== What this task involves ==
Look below for the line holding "rw [r2 j, pv_foldl_insert_getD]" and the line holding "(hclosed k hk).2)⟩". Repeat those two and everything between, exactly.

--------

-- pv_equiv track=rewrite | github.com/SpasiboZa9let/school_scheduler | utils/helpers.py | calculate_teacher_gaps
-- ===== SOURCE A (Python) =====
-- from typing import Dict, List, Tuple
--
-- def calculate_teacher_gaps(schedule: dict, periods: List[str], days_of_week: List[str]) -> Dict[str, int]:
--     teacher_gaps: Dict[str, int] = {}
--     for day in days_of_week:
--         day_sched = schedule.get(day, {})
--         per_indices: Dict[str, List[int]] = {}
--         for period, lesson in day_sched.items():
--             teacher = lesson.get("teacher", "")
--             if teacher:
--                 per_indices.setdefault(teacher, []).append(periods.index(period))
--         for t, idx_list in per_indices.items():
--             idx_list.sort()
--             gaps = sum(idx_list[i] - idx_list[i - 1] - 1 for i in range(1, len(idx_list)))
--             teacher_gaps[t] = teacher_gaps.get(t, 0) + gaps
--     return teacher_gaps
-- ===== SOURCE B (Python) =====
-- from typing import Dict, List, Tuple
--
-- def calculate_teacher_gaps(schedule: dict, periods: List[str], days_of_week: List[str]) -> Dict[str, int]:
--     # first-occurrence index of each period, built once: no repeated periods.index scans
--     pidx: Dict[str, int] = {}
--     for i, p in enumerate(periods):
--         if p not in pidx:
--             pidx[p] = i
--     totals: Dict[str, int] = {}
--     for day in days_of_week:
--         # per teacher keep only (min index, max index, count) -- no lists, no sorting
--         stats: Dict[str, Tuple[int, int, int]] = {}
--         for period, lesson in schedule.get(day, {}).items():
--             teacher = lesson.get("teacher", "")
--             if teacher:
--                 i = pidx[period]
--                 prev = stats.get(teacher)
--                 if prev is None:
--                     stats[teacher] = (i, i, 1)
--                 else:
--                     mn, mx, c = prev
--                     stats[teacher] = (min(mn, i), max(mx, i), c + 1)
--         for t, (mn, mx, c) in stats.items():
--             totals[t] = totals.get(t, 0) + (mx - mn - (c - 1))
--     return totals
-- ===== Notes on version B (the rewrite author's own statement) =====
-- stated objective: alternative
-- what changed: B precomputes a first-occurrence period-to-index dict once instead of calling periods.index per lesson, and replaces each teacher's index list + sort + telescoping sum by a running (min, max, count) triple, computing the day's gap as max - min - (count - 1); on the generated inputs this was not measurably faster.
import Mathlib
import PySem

--------

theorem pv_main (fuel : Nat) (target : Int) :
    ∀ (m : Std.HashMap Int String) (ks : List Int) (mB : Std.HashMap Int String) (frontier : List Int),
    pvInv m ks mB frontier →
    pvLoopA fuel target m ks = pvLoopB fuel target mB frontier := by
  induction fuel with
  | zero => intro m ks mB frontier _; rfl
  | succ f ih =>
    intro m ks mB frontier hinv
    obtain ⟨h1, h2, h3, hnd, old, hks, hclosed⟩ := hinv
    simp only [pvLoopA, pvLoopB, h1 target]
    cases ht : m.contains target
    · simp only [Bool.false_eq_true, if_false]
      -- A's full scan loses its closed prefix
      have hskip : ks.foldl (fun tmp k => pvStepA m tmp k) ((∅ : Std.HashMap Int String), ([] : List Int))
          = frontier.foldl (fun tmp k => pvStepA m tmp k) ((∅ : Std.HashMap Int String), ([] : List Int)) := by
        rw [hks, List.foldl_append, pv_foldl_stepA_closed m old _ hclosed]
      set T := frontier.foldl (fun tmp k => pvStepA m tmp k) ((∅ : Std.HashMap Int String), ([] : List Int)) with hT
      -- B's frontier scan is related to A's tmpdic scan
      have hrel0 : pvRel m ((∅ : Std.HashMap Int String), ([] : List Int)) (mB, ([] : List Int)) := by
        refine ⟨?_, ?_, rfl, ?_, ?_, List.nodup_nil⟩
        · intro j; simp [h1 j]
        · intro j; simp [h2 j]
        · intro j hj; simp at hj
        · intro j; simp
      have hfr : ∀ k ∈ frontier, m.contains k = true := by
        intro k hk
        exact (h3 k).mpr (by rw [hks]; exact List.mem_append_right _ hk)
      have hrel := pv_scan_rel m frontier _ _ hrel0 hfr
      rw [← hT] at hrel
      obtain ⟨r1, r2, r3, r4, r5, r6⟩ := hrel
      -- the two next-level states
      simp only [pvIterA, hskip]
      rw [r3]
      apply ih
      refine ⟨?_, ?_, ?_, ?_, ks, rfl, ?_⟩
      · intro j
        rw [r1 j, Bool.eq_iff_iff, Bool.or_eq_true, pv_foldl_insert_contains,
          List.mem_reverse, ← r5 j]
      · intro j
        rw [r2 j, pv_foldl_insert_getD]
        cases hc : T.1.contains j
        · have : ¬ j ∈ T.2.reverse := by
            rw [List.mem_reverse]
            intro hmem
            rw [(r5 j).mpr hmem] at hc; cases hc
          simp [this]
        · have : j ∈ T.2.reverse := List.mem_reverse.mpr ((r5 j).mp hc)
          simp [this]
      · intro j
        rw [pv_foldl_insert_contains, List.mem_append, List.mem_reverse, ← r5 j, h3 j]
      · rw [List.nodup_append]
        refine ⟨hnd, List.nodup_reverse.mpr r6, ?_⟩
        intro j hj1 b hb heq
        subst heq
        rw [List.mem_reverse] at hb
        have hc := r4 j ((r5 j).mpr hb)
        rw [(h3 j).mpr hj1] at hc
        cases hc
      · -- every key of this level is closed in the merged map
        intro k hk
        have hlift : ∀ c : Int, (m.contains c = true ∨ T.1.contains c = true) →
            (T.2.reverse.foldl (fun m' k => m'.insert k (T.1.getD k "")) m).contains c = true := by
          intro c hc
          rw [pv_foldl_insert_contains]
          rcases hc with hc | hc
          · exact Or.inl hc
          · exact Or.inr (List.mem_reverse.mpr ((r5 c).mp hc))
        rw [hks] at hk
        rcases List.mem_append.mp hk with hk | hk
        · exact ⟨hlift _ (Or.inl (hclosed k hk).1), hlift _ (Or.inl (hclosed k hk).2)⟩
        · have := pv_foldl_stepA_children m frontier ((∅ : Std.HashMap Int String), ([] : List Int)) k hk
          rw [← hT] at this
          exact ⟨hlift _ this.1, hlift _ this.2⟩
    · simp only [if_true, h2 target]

--------

== Exercise solution ==
        rw [r2 j, pv_foldl_insert_getD]
        cases hc : T.1.contains j
        · have : ¬ j ∈ T.2.reverse := by
            rw [List.mem_reverse]
            intro hmem
            rw [(r5 j).mpr hmem] at hc; cases hc
          simp [this]
        · have : j ∈ T.2.reverse := List.mem_reverse.mpr ((r5 j).mp hc)
          simp [this]
      · intro j
        rw [pv_foldl_insert_contains, List.mem_append, List.mem_reverse, ← r5 j, h3 j]
      · rw [List.nodup_append]
        refine ⟨hnd, List.nodup_reverse.mpr r6, ?_⟩
        intro j hj1 b hb heq
        subst heq
        rw [List.mem_reverse] at hb
        have hc := r4 j ((r5 j).mpr hb)
        rw [(h3 j).mpr hj1] at hc
        cases hc
      · -- every key of this level is closed in the merged map
        intro k hk
        have hlift : ∀ c : Int, (m.contains c = true ∨ T.1.contains c = true) →
            (T.2.reverse.foldl (fun m' k => m'.insert k (T.1.getD k "")) m).contains c = true := by
          intro c hc
          rw [pv_foldl_insert_contains]
          rcases hc with hc | hc
          · exact Or.inl hc
          · exact Or.inr (List.mem_reverse.mpr ((r5 c).mp hc))
        rw [hks] at hk
        rcases List.mem_append.mp hk with hk | hk
        · exact ⟨hlift _ (Or.inl (hclosed k hk).1), hlift _ (Or.inl (hclosed k hk).2)⟩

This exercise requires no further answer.